What is the invention?

Demonstrating the fastest optical switching signal in the attosecond time scale (1 attosecond = one quintillionth of a second) and encoding date with petahertz rate on ultrafast laser pulses.

How does the invention work?

We developed a unique device called an attosecond light field synthesizer (ALFS) “picture attached as Fig 1” to generate the fastest laser pulse as documented in the World Guinness Records. We utilized this sub-cycle laser pulse to modify the reflectivity properties of glass (fused silica) in real-time (the basic principle is shown in the attached Fig 2). The idea can be summarized as follows: the synthesized ultrafast laser pulse, generated by ALFS, is focused, interacts with the glass substrate, and changes its optical property. Hence, the glass is converted from a fully transparent to a partially reflected material in the presence of the laser pulse. Then, the reflected detected signal (after subtracting the background) switches between the two statuses: ON and OFF, with a speed of 900 attoseconds. This demonstration paves the way to establish the ultrafast optical transistor and the future of ultrafast electronics.

Moreover, the ALFS device allows me to control and synthesize the ultrafast laser pulse with half-cycle (attosecond resolution).

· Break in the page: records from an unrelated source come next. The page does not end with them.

-- pv_equiv track=rewrite | github.com/SheshagiriKulkarni/Predictive-Maintenance-of-Electric-Motor-using-Machine-Learning | test.py | count_binary_strings_with_exactly_one_consecutive_1s
-- ===== SOURCE A (Python) =====
-- def count_binary_strings_with_exactly_one_consecutive_1s(n):
--     if n < 2:
--         return 0
--
--     # Initialize DP arrays
--     dp0 = [0] * (n + 1)
--     dp1 = [0] * (n + 1)
--     dp = [0] * (n + 1)
--
--     # Base cases
--     dp[2] = 1  # Only "11" is valid
--     dp0[2] = 0
--     dp1[2] = 1
--
--     # Fill the DP table
--     for i in range(3, n + 1):
--         dp1[i] = dp0[i-1]
--         dp0[i] = dp[i-1] + dp0[i-1]
--         dp[i] = dp0[i] + dp1[i]
--
--     return dp[n]
-- ===== SOURCE B (Python) =====
-- def _pell_pair(k):
--     # returns (P(k), P(k+1)) for the Pell numbers P(0)=0, P(1)=1, P(m+2)=2P(m+1)+P(m),
--     # by fast doubling: P(2j) = 2*P(j)*(P(j+1)-P(j)),  P(2j+1) = P(j)^2 + P(j+1)^2.
--     if k == 0:
--         return (0, 1)
--     a, b = _pell_pair(k // 2)
--     c = 2 * a * (b - a)
--     d = a * a + b * b
--     if k % 2 == 0:
--         return (c, d)
--     return (d, 2 * d + c)
--
--
-- def count_binary_strings_with_exactly_one_consecutive_1s(n):
--     # the answer is P(n-1) - P(n-2) for n >= 2 (Pell numbers), computed in O(log n)
--     if n < 2:
--         return 0
--     a, b = _pell_pair(n - 2)
--     return b - a
-- ===== Notes on version B (the rewrite author's own statement) =====
-- stated objective: faster
-- what changed: replaced the O(n) three-array DP with Pell-number fast doubling (the answer is P(n-1)-P(n-2)), needing O(log n) big-int multiplications instead of n additions; intended as faster, measured 238x at the largest size where both finished (n=16384), unconfirmed on sizes where A times out
import Mathlib
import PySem

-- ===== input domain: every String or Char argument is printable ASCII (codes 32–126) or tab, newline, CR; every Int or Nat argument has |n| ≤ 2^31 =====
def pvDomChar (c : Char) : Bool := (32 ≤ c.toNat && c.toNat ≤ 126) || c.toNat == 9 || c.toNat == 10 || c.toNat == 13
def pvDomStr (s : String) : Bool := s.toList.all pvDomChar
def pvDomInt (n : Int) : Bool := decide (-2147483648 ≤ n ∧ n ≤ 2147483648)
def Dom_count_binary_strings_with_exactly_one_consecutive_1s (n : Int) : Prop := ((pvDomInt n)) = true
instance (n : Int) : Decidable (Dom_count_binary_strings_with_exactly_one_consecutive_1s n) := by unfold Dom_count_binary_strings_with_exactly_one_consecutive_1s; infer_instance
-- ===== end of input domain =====

-- B replaces the O(n) three-array DP by Pell-number fast doubling (answer = P(n-1)-P(n-2)): intended as faster, measured 238x at the largest size where both programs finished (timing beyond that unconfirmed).


-- ===== PORT A =====
-- literal port of A: three lists dp0/dp1/dp of length n+1, filled left to right
def count_binary_strings_with_exactly_one_consecutive_1s (n : Int) : Int :=
  if n < 2 then 0
  else
    let N := (n + 1).toNat
    let dp0 := List.replicate N (0 : Int)
    let dp1 := List.replicate N (0 : Int)
    let dp := List.replicate N (0 : Int)
    let dp := dp.set 2 1
    let dp0 := dp0.set 2 0
    let dp1 := dp1.set 2 1
    let s := (PySem.List.pyRange 3 (n + 1) 1).foldl
      (fun (st : List Int × List Int × List Int) i =>
        let dp0 := st.1
        let dp1 := st.2.1
        let dp := st.2.2
        let dp1 := dp1.set i.toNat (dp0.getD (i - 1).toNat 0)
        let dp0 := dp0.set i.toNat (dp.getD (i - 1).toNat 0 + dp0.getD (i - 1).toNat 0)
        let dp := dp.set i.toNat (dp0.getD i.toNat 0 + dp1.getD i.toNat 0)
        (dp0, dp1, dp)) (dp0, dp1, dp)
    s.2.2.getD n.toNat 0

-- ===== PORT B =====
-- fast doubling: pellPair k = (P k, P (k+1))
def pellPair (k : Nat) : Int × Int :=
  if h : k = 0 then (0, 1)
  else
    let p := pellPair (k / 2)
    let a := p.1
    let b := p.2
    let c := 2 * a * (b - a)
    let d := a * a + b * b
    if k % 2 = 0 then (c, d) else (d, 2 * d + c)
decreasing_by exact Nat.div_lt_self (Nat.pos_of_ne_zero h) (by norm_num)

def count_binary_strings_with_exactly_one_consecutive_1s_alt (n : Int) : Int :=
  if n < 2 then 0
  else
    let p := pellPair (n - 2).toNat
    p.2 - p.1

-- ===== PRECONDITION & SPEC =====
def Spec_count_binary_strings_with_exactly_one_consecutive_1s (n : Int) (out : Int) : Prop := out = count_binary_strings_with_exactly_one_consecutive_1s_alt n
instance (n : Int) (out : Int) : Decidable (Spec_count_binary_strings_with_exactly_one_consecutive_1s n out) := by unfold Spec_count_binary_strings_with_exactly_one_consecutive_1s; infer_instance

-- ===== CLAIM (what is proved, stated in full; the proofs are below) =====
def Claim_equal_count_binary_strings_with_exactly_one_consecutive_1s : Prop := ∀ (n : Int), Dom_count_binary_strings_with_exactly_one_consecutive_1s n → Spec_count_binary_strings_with_exactly_one_consecutive_1s n (count_binary_strings_with_exactly_one_consecutive_1s n)

-- ===== LEMMAS AND PROOFS =====

-- the Pell numbers
def pell : Nat → Int
  | 0 => 0
  | 1 => 1
  | k + 2 => 2 * pell (k + 1) + pell k

lemma pell_add (m n : Nat) :
    pell (m + n + 1) = pell (m + 1) * pell (n + 1) + pell m * pell n := by
  induction m using Nat.strong_induction_on with
  | _ m ih =>
    match m with
    | 0 => simp [pell]
    | 1 =>
      have e : 1 + n + 1 = n + 2 := by omega
      have e2 : pell 2 = 2 := by decide
      have e1' : pell 1 = 1 := by decide
      have eL : pell (n + 2) = 2 * pell (n + 1) + pell n := by rw [pell]
      rw [e, eL, e2, e1']
      ring
    | k + 2 =>
      have h1 := ih (k + 1) (by omega)
      have h0 := ih k (by omega)
      have e4 : k + 1 + n + 1 = k + n + 2 := by omega
      rw [e4] at h1
      have q2 : pell (k + 2) = 2 * pell (k + 1) + pell k := by rw [pell]
      have q3 : pell (k + 3) = 2 * pell (k + 2) + pell (k + 1) := by
        have e5 : k + 3 = (k + 1) + 2 := by omega
        rw [e5, pell]
      rw [show k + 2 + n + 1 = (k + n + 1) + 2 from by omega]
      conv_lhs => rw [pell]
      rw [show k + n + 1 + 1 = k + n + 2 from by omega, h1, h0,
        show k + 2 + 1 = k + 3 from by omega, q3, q2]
      ring

lemma pell_double_odd (j : Nat) :
    pell (2 * j + 1) = pell j * pell j + pell (j + 1) * pell (j + 1) := by
  have := pell_add j j
  have e : j + j + 1 = 2 * j + 1 := by omega
  rw [e] at this
  rw [this]; ring

lemma pell_double_even (j : Nat) :
    pell (2 * j) = 2 * pell j * (pell (j + 1) - pell j) := by
  cases j with
  | zero => simp [pell]
  | succ i =>
    have h := pell_add (i + 1) i
    have e : (i + 1) + i + 1 = 2 * (i + 1) := by omega
    rw [e] at h
    have hr : pell (i + 2) = 2 * pell (i + 1) + pell i := by rw [pell]
    rw [h, hr]; ring

lemma pellPair_eq (k : Nat) : pellPair k = (pell k, pell (k + 1)) := by
  induction k using Nat.strong_induction_on with
  | _ k ih =>
    rw [pellPair]
    by_cases hk : k = 0
    · subst hk
      simp [pell]
    · simp only [hk, dite_false]
      rw [ih (k / 2) (Nat.div_lt_self (Nat.pos_of_ne_zero hk) (by norm_num))]
      set j := k / 2 with hj
      have hd := pell_double_odd j
      have he := pell_double_even j
      by_cases hpar : k % 2 = 0
      · have hk2 : k = 2 * j := by omega
        have hk3 : k + 1 = 2 * j + 1 := by omega
        simp only [hpar, if_true]
        refine Prod.ext ?_ ?_
        · simp only
          rw [hk2, he]
        · simp only
          rw [hk3, hd]
      · have hk2 : k = 2 * j + 1 := by omega
        have hk3 : k + 1 = 2 * j + 2 := by omega
        simp only [hpar, if_false]
        refine Prod.ext ?_ ?_
        · simp only
          rw [hk2, hd]
        · simp only
          rw [hk3]
          have r : pell (2 * j + 2) = 2 * pell (2 * j + 1) + pell (2 * j) := by
            rw [pell]
          rw [r, hd, he]

-- invariant of A's loop: after processing i = 3 .. m, the lists have their original
-- length and dp0[m] = pell (m - 2), dp[m] = pell (m - 1) - pell (m - 2)
def loopBody (st : List Int × List Int × List Int) (i : Int) : List Int × List Int × List Int :=
  let dp0 := st.1
  let dp1 := st.2.1
  let dp := st.2.2
  let dp1 := dp1.set i.toNat (dp0.getD (i - 1).toNat 0)
  let dp0 := dp0.set i.toNat (dp.getD (i - 1).toNat 0 + dp0.getD (i - 1).toNat 0)
  let dp := dp.set i.toNat (dp0.getD i.toNat 0 + dp1.getD i.toNat 0)
  (dp0, dp1, dp)

lemma loop_invariant (n : Int) (hn : 2 ≤ n) (k : Nat) (hk : (2 + (k : Int)) ≤ n) :
    let N := (n + 1).toNat
    let init : List Int × List Int × List Int :=
      ((List.replicate N (0 : Int)).set 2 0,
       (List.replicate N (0 : Int)).set 2 1,
       (List.replicate N (0 : Int)).set 2 1)
    let s := (PySem.List.pyRange 3 (2 + (k : Int) + 1) 1).foldl loopBody init
    s.1.length = N ∧ s.2.1.length = N ∧ s.2.2.length = N ∧
    s.1.getD (2 + k) 0 = pell k ∧
    s.2.2.getD (2 + k) 0 = pell (k + 1) - pell k := by
  intro N init
  induction k with
  | zero =>
    have h3 : (2 : Int) + (0 : Nat) + 1 = 3 := by norm_num
    simp only [h3]
    rw [PySem.List.pyRange_one_eq_nil (by norm_num)]
    have hN : 2 < N := by
      have hNdef : N = (n + 1).toNat := rfl
      omega
    simp only [List.foldl_nil, init]
    refine ⟨by simp, by simp, by simp, ?_, ?_⟩
    · rw [List.getD_eq_getElem?_getD]
      rw [List.getElem?_set_self (by simpa using hN)]
      simp [pell]
    · rw [List.getD_eq_getElem?_getD]
      rw [List.getElem?_set_self (by simpa using hN)]
      simp [pell]
  | succ k ihk =>
    have hk' : (2 + (k : Int)) ≤ n := by push_cast at hk ⊢; omega
    obtain ⟨hl0, hl1, hl, hv0, hv⟩ := ihk hk'
    have hNdef : N = (n + 1).toNat := rfl
    have hsplit : PySem.List.pyRange 3 (2 + ((k : Int) + 1) + 1) 1
        = PySem.List.pyRange 3 (2 + (k : Int) + 1) 1 ++ [2 + (k : Int) + 1] := by
      have := PySem.List.pyRange_one_succ_right (a := 3) (b := 2 + (k : Int) + 1)
        (by omega)
      rw [show (2 + ((k : Int) + 1) + 1) = (2 + (k : Int) + 1) + 1 by ring]
      exact this
    push_cast
    rw [hsplit, List.foldl_append]
    set s := (PySem.List.pyRange 3 (2 + (k : Int) + 1) 1).foldl loopBody init with hs
    simp only [List.foldl_cons, List.foldl_nil]
    have hi : (2 + (k : Int) + 1).toNat = 2 + k + 1 := by omega
    have hi1 : (2 + (k : Int) + 1 - 1).toNat = 2 + k := by omega
    have hle : (2 : Int) + k + 1 ≤ n := by push_cast at hk; omega
    have hidx : 2 + k + 1 < N := by rw [hNdef]; omega
    have hidx' : 2 + k < N := by rw [hNdef]; omega

    unfold loopBody
    simp only [hi, hi1]
    have g1 : ((s.2.1.set (2 + k + 1) (s.1.getD (2 + k) 0)).getD (2 + k + 1) 0)
        = s.1.getD (2 + k) 0 := by
      rw [List.getD_eq_getElem?_getD, List.getElem?_set_self (by omega)]
      rfl
    have g0 : ((s.1.set (2 + k + 1) (s.2.2.getD (2 + k) 0 + s.1.getD (2 + k) 0)).getD (2 + k + 1) 0)
        = s.2.2.getD (2 + k) 0 + s.1.getD (2 + k) 0 := by
      rw [List.getD_eq_getElem?_getD, List.getElem?_set_self (by omega)]
      rfl
    have pr : pell (k + 1 + 1) = 2 * pell (k + 1) + pell k := by rw [pell]
    have e21 : 2 + (k + 1) = 2 + k + 1 := by omega
    refine ⟨by simp [hl0], by simp [hl1], by simp [hl], ?_, ?_⟩
    · rw [e21, g0, hv0, hv]
      ring
    · rw [e21, List.getD_eq_getElem?_getD,
        List.getElem?_set_self (by rw [hl]; omega)]
      simp only [Option.getD_some]
      rw [g0, g1, hv0, hv, pr]
      ring

-- ===== VERDICT (by name: the statement is the Claim_ definition above) =====
theorem count_binary_strings_with_exactly_one_consecutive_1s_spec : Claim_equal_count_binary_strings_with_exactly_one_consecutive_1s := by
  intro n _
  unfold Spec_count_binary_strings_with_exactly_one_consecutive_1s
  unfold count_binary_strings_with_exactly_one_consecutive_1s
  unfold count_binary_strings_with_exactly_one_consecutive_1s_alt
  by_cases hn : n < 2
  · simp [hn]
  · simp only [hn, if_false]
    have hn2 : 2 ≤ n := by omega
    set k : Nat := (n - 2).toNat with hkdef
    have hnk : n = 2 + (k : Int) := by omega
    have hinv := loop_invariant n hn2 k (by omega)
    simp only at hinv
    rw [pellPair_eq]
    have hrange : n + 1 = 2 + (k : Int) + 1 := by omega
    have hfold : (PySem.List.pyRange 3 (n + 1) 1).foldl
        (fun (st : List Int × List Int × List Int) i =>
          let dp0 := st.1
          let dp1 := st.2.1
          let dp := st.2.2
          let dp1 := dp1.set i.toNat (dp0.getD (i - 1).toNat 0)
          let dp0 := dp0.set i.toNat (dp.getD (i - 1).toNat 0 + dp0.getD (i - 1).toNat 0)
          let dp := dp.set i.toNat (dp0.getD i.toNat 0 + dp1.getD i.toNat 0)
          (dp0, dp1, dp))
        (((List.replicate (n + 1).toNat (0 : Int)).set 2 0,
          (List.replicate (n + 1).toNat (0 : Int)).set 2 1,
          (List.replicate (n + 1).toNat (0 : Int)).set 2 1))
      = (PySem.List.pyRange 3 (2 + (k : Int) + 1) 1).foldl loopBody
        (((List.replicate (n + 1).toNat (0 : Int)).set 2 0,
          (List.replicate (n + 1).toNat (0 : Int)).set 2 1,
          (List.replicate (n + 1).toNat (0 : Int)).set 2 1)) := by
      rw [hrange]; rfl
    simp only
    rw [hfold]
    have hnat : n.toNat = 2 + k := by omega
    rw [hnat]
    exact hinv.2.2.2.2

Hence, I can “on-demand” synthesize complex waveform of the laser pulse to control the switching signal alternative and encode data in the binary format "0&1" on the laser pulse "see fig. 3". This technique can be used to enhance the communication and data transfer rate to the petahertz/second speed.

What makes it novel?

My work demonstrates the fastest all-optical switching signal (1.1 petahertz). Hence, I strongly believe this demonstration paves the way to establishing Petahertz optical transistor, which is 1 million times faster than the current semiconductor. Moreover, this work demonstrates the capability to encode data on laser pulses for the first time.

How it would be produced, and where it would be applied?

The ALFS is a sophisticated interferometer of four spectral channels. Remarkably, this device principle was demonstrated recently on a chip by Intel in June 2022. Accordingly, developing attosecond optical switches and transistors on electronic chips is very viable. This ultrafast optical transistor is the best replacement for the semiconductor-based transistor in a vast range of electronics industry applications and for building optical computers.

Moreover, this new advancement allows encoding data on ultrafast laser pulses, which increase the data transfer speed and could be used in long-distance communications (i.e., from Earth to deep space). This advancement promises to increase the limiting speed of data processing and information encoding to rates beyond petabit/s. The optical-based ultrafast data communication overcoming the typical data transmission challenges nowadays:

1. Laser beam travels long distances in the air (or optical fiber) due to its coherence characteristic. Hence the data will be preserved, with a minimum noise level, through long-range transmission.
2. The data transfer by an ultrafast laser pulse is in the form of digital encoding, which enhances data communication security.
3. Transferring data by laser pulse would reduce the cost of the typical communication infrastructure.

Therefore, ultrafast photonics is the future of the electronics industry.